*Task prompt:*
Every line below that includes the word "through" needs to be copied.
::::::
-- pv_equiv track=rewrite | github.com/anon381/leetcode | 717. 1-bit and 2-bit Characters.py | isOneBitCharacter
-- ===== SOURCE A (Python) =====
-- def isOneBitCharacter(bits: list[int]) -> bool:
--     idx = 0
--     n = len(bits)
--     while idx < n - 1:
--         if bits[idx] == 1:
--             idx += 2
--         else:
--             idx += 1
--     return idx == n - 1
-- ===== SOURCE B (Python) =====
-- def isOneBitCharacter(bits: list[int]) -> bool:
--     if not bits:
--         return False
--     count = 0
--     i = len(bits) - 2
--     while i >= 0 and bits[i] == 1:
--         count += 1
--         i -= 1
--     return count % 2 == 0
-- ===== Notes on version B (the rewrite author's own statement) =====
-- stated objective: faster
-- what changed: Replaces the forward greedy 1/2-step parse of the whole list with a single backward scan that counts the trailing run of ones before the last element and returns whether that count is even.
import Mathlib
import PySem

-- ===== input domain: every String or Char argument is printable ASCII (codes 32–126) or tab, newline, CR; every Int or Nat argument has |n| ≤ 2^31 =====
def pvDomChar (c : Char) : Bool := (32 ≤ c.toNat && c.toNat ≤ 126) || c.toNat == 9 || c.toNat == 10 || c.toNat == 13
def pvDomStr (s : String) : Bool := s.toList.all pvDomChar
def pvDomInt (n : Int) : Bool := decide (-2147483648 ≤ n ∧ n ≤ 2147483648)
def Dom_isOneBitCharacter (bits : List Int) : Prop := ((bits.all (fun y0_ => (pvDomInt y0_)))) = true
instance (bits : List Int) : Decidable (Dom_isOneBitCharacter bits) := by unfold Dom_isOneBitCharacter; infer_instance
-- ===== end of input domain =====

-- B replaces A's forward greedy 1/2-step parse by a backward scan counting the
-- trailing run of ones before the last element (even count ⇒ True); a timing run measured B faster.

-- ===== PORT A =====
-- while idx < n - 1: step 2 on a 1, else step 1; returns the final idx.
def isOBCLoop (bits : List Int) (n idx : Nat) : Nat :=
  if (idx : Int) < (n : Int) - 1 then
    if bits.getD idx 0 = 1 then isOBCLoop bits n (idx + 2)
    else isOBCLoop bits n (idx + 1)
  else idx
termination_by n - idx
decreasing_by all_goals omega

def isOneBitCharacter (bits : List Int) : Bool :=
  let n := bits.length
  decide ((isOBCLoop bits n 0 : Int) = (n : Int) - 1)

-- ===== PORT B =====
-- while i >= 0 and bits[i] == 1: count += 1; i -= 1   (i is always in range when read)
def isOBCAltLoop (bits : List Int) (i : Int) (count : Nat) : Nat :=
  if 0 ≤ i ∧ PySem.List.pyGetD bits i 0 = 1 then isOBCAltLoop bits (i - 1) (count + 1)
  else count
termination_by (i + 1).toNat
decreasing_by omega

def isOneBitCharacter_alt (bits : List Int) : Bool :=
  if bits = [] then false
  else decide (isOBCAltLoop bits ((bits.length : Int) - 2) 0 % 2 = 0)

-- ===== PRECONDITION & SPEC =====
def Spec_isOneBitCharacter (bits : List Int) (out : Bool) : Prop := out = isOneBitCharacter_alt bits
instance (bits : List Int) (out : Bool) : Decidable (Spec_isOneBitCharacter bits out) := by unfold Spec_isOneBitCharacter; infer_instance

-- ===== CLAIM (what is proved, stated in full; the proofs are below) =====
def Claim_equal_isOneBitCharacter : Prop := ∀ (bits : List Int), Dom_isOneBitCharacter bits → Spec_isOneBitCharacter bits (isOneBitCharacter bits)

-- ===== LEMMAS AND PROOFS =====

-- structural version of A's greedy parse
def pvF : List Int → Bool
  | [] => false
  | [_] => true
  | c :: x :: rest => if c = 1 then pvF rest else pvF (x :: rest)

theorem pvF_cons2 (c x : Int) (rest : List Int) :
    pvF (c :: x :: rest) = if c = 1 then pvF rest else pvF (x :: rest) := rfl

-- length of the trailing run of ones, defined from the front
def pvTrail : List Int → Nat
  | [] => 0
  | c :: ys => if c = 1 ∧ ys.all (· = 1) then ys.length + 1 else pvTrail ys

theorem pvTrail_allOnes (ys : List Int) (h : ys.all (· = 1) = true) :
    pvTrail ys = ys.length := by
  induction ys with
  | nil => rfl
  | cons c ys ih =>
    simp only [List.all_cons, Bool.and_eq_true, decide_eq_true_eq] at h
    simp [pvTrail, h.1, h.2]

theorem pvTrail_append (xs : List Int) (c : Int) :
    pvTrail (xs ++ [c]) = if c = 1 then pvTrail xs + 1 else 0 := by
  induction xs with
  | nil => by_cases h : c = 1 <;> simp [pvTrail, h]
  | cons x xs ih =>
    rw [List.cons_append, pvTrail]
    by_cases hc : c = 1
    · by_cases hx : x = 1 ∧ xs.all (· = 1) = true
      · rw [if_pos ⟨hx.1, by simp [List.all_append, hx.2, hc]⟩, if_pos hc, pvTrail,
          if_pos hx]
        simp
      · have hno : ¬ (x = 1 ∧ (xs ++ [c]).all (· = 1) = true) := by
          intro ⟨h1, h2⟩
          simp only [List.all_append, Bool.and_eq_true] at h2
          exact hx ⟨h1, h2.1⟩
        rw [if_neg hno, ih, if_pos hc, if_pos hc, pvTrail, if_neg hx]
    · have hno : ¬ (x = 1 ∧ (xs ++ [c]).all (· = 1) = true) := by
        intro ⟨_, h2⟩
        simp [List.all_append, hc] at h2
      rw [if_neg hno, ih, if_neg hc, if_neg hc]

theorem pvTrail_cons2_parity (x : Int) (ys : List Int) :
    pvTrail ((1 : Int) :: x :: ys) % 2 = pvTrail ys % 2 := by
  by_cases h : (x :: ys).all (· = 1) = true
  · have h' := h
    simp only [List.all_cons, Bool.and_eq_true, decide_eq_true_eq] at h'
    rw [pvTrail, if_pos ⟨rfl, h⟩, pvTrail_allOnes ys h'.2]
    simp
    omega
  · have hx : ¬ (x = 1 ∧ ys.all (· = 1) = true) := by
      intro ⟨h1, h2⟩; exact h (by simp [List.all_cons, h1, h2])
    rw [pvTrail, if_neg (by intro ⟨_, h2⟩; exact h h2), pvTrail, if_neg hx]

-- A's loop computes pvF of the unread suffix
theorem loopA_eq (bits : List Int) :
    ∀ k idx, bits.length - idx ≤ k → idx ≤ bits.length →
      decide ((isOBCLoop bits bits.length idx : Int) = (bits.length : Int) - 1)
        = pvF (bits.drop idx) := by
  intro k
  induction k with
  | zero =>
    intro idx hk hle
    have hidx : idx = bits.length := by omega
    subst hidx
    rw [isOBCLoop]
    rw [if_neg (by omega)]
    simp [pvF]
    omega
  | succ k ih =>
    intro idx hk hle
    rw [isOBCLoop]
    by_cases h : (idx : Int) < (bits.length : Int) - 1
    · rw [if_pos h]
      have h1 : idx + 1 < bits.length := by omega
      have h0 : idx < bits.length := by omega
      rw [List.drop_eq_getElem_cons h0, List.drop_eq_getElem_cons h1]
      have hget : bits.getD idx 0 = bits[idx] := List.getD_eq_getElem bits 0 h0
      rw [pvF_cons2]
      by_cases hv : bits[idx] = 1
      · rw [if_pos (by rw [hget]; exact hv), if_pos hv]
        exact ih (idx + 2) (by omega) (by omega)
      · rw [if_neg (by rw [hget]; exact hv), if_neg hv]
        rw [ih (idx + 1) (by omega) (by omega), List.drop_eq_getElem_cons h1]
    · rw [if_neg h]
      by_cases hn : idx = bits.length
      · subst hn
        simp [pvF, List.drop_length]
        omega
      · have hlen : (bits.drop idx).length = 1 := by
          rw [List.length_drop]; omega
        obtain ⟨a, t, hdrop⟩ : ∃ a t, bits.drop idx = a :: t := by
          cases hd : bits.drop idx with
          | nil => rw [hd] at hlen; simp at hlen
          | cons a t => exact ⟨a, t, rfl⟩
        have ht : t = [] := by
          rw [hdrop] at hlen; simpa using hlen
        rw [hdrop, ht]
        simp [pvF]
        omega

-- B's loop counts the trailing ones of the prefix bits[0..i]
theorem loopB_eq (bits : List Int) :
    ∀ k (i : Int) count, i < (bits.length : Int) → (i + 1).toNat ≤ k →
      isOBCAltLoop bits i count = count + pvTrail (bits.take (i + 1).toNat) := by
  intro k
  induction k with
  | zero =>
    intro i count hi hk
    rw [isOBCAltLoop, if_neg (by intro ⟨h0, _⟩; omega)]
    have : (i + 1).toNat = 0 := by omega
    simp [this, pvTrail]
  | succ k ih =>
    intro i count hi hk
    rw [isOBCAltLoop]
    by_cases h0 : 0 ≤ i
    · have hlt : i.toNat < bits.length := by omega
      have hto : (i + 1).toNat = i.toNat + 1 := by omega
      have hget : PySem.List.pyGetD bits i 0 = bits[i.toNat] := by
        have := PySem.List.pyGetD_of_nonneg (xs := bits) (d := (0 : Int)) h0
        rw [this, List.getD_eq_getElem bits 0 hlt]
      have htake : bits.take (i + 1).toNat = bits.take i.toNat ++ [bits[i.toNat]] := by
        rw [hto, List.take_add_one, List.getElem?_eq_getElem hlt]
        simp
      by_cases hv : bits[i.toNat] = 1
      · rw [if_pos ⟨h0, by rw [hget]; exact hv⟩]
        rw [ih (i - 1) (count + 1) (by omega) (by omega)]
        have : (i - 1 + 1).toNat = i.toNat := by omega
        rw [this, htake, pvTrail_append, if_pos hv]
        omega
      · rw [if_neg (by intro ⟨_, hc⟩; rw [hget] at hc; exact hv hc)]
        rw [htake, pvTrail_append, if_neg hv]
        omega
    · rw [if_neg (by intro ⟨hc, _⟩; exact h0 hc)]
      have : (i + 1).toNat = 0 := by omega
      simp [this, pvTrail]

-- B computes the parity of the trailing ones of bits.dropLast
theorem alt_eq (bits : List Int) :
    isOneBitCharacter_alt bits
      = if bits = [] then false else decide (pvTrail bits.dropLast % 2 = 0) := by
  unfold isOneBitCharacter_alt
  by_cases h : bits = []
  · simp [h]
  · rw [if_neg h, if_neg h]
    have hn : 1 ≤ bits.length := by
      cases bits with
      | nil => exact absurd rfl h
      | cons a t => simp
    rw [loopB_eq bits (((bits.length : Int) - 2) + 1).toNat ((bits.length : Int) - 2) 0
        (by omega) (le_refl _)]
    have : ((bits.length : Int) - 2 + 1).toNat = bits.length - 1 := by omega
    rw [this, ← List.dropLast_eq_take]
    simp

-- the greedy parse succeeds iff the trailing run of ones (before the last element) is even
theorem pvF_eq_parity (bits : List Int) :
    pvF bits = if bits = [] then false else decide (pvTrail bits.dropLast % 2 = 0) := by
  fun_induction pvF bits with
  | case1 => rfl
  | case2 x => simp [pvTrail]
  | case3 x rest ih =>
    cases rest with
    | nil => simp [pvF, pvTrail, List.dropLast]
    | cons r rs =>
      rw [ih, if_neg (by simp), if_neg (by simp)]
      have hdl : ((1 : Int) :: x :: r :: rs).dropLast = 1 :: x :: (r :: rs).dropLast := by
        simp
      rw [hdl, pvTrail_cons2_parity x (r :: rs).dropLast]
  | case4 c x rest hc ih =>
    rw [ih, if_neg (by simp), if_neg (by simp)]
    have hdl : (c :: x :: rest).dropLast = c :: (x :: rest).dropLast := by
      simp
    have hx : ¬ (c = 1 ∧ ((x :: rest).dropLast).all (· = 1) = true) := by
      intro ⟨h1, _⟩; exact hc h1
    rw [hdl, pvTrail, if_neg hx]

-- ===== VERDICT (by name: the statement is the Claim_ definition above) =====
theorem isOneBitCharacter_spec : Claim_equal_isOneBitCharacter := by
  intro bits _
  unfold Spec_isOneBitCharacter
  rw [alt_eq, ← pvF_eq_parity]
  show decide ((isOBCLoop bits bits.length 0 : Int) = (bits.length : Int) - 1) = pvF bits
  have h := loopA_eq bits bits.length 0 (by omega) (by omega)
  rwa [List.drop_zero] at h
::::::
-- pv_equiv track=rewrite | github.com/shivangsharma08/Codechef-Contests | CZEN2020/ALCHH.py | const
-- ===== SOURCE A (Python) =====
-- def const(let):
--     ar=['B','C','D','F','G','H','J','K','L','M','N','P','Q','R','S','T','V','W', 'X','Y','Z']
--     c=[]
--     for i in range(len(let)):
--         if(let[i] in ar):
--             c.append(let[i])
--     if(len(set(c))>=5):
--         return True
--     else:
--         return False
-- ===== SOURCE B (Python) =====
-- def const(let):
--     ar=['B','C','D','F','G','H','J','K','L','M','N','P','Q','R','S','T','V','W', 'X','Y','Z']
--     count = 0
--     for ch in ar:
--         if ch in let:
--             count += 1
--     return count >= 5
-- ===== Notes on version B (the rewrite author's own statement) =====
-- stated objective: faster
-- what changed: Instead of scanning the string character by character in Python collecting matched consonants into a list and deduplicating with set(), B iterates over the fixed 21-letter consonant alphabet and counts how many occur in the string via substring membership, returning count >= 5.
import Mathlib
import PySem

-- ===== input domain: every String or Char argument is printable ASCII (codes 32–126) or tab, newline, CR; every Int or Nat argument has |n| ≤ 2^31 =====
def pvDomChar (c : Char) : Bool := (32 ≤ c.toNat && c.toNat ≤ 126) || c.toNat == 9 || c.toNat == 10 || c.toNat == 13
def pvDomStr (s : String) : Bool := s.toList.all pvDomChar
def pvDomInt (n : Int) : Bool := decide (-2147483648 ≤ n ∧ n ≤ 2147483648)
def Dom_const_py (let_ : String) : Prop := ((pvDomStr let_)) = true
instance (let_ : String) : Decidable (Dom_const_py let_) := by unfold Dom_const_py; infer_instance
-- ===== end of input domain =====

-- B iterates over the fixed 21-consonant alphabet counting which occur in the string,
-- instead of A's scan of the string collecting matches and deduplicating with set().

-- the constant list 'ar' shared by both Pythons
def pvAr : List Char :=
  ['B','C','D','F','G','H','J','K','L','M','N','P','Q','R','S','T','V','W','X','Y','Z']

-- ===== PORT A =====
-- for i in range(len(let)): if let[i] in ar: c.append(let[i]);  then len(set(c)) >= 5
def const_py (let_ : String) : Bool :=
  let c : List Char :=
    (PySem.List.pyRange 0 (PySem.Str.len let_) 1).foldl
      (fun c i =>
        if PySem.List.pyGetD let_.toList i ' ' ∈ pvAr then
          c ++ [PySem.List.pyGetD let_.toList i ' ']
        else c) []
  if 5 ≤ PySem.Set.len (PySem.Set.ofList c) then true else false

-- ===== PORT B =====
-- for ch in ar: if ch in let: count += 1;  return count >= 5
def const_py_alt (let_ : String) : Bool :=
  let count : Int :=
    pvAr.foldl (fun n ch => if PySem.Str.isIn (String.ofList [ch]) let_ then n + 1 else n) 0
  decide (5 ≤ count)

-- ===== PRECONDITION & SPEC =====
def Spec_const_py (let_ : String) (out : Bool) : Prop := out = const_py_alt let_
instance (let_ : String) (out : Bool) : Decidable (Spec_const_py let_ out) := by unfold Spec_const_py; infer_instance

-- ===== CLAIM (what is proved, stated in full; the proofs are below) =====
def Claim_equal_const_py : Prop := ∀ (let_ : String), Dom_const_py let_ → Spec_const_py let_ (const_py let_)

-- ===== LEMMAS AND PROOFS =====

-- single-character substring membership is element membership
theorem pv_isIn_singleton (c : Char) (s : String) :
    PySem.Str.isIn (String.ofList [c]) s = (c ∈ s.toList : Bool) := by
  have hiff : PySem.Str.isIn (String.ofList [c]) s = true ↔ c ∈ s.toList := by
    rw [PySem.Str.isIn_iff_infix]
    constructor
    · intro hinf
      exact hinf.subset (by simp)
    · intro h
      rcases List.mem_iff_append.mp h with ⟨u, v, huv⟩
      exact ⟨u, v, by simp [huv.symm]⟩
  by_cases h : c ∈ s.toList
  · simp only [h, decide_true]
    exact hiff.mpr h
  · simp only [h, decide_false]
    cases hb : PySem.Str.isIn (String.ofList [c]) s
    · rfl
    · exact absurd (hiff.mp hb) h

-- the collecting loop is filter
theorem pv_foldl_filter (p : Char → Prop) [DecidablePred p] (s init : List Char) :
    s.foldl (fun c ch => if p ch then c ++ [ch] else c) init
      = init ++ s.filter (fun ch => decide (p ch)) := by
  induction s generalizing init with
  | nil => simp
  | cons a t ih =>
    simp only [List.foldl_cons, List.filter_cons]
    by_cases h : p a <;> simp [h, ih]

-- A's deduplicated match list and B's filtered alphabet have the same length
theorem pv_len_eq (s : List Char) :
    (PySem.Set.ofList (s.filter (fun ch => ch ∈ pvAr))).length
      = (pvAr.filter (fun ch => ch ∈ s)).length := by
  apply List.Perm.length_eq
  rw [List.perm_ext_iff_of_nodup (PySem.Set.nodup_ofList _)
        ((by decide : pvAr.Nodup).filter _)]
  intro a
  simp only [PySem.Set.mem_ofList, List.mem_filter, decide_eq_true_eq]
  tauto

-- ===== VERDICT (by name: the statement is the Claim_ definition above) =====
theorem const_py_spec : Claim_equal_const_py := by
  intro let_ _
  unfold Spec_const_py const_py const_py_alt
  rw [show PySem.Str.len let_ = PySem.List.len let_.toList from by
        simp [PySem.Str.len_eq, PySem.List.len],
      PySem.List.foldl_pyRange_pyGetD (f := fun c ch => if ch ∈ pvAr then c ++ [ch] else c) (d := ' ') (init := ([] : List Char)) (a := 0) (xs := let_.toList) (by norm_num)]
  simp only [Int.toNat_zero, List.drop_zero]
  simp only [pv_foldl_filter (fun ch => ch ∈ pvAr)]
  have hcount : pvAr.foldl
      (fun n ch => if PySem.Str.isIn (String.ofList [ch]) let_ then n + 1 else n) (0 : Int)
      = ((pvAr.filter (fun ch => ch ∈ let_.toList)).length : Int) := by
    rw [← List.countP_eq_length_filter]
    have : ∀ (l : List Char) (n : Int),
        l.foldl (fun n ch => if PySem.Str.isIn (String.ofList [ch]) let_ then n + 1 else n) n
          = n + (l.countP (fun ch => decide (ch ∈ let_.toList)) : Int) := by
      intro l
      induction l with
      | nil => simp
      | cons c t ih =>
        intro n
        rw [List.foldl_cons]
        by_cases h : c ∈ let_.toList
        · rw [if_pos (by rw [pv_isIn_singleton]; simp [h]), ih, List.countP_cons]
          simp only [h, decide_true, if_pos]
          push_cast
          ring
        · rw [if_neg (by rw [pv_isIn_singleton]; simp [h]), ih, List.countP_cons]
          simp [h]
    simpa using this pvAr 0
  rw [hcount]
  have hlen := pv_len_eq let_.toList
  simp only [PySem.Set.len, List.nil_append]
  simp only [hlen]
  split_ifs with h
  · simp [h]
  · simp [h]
::::::
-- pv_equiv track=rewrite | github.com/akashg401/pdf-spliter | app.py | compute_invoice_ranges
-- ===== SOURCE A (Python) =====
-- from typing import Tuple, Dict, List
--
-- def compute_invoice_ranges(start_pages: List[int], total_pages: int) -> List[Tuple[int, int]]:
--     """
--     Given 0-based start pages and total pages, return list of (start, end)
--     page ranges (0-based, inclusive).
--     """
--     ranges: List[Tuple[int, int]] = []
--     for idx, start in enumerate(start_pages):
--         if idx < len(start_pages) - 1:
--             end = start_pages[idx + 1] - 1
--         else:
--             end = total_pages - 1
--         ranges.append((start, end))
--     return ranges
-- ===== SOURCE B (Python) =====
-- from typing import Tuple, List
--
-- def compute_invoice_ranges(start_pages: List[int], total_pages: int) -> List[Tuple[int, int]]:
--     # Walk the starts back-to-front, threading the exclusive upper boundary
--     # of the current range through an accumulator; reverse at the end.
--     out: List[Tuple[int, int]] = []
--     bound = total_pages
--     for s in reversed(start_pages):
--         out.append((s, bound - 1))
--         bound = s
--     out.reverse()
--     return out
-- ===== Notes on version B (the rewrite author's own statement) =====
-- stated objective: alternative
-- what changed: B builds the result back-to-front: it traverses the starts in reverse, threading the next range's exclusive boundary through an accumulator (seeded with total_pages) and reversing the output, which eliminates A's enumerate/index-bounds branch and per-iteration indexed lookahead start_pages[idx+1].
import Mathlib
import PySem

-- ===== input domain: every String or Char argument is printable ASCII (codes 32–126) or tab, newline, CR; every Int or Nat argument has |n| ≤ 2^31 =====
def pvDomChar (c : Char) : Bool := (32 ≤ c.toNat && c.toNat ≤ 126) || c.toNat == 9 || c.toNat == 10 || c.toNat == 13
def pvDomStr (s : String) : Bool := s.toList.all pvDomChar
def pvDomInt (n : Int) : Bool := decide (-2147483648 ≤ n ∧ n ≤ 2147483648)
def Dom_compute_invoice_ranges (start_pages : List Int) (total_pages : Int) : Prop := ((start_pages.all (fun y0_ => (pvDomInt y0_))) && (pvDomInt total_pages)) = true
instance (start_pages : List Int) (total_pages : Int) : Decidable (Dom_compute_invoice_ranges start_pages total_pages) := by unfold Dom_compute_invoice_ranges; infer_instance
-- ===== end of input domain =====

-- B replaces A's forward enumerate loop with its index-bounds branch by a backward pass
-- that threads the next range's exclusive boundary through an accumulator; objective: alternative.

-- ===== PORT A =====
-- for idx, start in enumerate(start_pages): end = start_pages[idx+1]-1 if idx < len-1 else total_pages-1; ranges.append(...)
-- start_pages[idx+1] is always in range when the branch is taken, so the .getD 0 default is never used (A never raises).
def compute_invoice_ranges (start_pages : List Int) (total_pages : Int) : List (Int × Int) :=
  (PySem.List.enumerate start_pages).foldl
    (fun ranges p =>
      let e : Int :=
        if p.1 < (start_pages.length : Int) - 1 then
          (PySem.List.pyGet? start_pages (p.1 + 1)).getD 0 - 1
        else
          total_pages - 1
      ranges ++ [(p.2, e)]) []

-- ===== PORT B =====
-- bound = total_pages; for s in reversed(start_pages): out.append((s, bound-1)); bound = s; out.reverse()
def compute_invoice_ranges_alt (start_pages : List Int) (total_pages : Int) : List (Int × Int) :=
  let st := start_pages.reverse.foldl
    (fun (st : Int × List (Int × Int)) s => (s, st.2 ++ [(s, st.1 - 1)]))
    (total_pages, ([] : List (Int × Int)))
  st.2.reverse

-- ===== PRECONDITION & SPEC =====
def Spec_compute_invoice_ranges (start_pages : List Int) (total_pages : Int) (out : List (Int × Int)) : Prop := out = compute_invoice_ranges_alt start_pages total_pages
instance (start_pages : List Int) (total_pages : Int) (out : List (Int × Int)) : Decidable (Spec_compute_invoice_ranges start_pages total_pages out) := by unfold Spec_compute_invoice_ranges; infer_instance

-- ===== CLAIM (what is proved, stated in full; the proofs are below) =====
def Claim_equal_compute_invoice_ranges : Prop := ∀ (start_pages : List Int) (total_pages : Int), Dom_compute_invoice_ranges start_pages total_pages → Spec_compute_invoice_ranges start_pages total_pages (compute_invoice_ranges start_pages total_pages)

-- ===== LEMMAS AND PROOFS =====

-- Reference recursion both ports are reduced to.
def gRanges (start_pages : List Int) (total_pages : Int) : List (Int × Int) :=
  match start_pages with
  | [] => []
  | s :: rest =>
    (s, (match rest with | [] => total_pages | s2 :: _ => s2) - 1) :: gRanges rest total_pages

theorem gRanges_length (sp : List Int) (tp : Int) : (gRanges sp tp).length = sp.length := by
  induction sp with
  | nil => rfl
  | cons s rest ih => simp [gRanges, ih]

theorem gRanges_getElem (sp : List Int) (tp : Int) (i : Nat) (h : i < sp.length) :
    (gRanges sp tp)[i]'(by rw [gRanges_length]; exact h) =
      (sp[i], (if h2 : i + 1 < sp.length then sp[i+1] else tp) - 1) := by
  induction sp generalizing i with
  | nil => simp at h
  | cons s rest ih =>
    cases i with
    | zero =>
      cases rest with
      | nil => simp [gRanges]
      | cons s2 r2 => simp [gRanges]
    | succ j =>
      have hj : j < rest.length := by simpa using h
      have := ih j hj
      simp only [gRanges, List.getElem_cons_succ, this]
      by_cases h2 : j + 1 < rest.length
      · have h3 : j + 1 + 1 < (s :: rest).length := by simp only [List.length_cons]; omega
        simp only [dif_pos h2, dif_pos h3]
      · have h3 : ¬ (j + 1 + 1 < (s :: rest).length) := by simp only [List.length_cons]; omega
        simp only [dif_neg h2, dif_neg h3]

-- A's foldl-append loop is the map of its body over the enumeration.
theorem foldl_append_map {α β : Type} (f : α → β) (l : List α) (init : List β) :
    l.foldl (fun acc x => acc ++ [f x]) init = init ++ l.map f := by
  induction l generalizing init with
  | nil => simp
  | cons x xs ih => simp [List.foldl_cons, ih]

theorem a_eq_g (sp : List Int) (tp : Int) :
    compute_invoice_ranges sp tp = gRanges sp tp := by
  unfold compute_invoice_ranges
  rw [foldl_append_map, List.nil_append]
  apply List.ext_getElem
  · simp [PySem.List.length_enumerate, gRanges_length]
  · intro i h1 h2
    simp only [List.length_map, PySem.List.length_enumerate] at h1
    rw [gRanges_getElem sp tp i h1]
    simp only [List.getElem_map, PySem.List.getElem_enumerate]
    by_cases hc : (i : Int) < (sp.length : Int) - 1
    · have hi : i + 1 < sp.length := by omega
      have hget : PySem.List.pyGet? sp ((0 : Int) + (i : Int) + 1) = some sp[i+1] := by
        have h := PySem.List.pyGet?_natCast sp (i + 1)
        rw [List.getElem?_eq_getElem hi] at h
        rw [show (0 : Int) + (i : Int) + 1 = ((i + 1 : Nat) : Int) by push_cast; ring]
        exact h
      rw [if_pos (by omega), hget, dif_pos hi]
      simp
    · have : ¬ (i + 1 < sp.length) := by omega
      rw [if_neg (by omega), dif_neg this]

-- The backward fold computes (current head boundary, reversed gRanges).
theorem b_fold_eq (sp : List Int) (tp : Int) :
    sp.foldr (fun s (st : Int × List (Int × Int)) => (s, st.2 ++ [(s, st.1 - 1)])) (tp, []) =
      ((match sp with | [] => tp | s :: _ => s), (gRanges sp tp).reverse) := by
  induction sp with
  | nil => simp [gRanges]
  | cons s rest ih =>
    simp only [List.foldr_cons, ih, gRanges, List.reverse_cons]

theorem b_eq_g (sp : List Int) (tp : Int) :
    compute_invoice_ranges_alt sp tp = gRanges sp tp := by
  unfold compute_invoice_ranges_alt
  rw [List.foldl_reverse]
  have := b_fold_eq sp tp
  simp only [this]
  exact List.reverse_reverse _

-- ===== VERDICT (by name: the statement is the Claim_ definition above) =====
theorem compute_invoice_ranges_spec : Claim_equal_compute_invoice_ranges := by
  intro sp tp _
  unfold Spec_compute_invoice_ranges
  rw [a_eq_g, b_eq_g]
::::::
*Reply to the task:*
--     # of the current range through an accumulator; reverse at the end.
-- what changed: B builds the result back-to-front: it traverses the starts in reverse, threading the next range's exclusive boundary through an accumulator (seeded with total_pages) and reversing the output, which eliminates A's enumerate/index-bounds branch and per-iteration indexed lookahead start_pages[idx+1].
-- that threads the next range's exclusive boundary through an accumulator; objective: alternative.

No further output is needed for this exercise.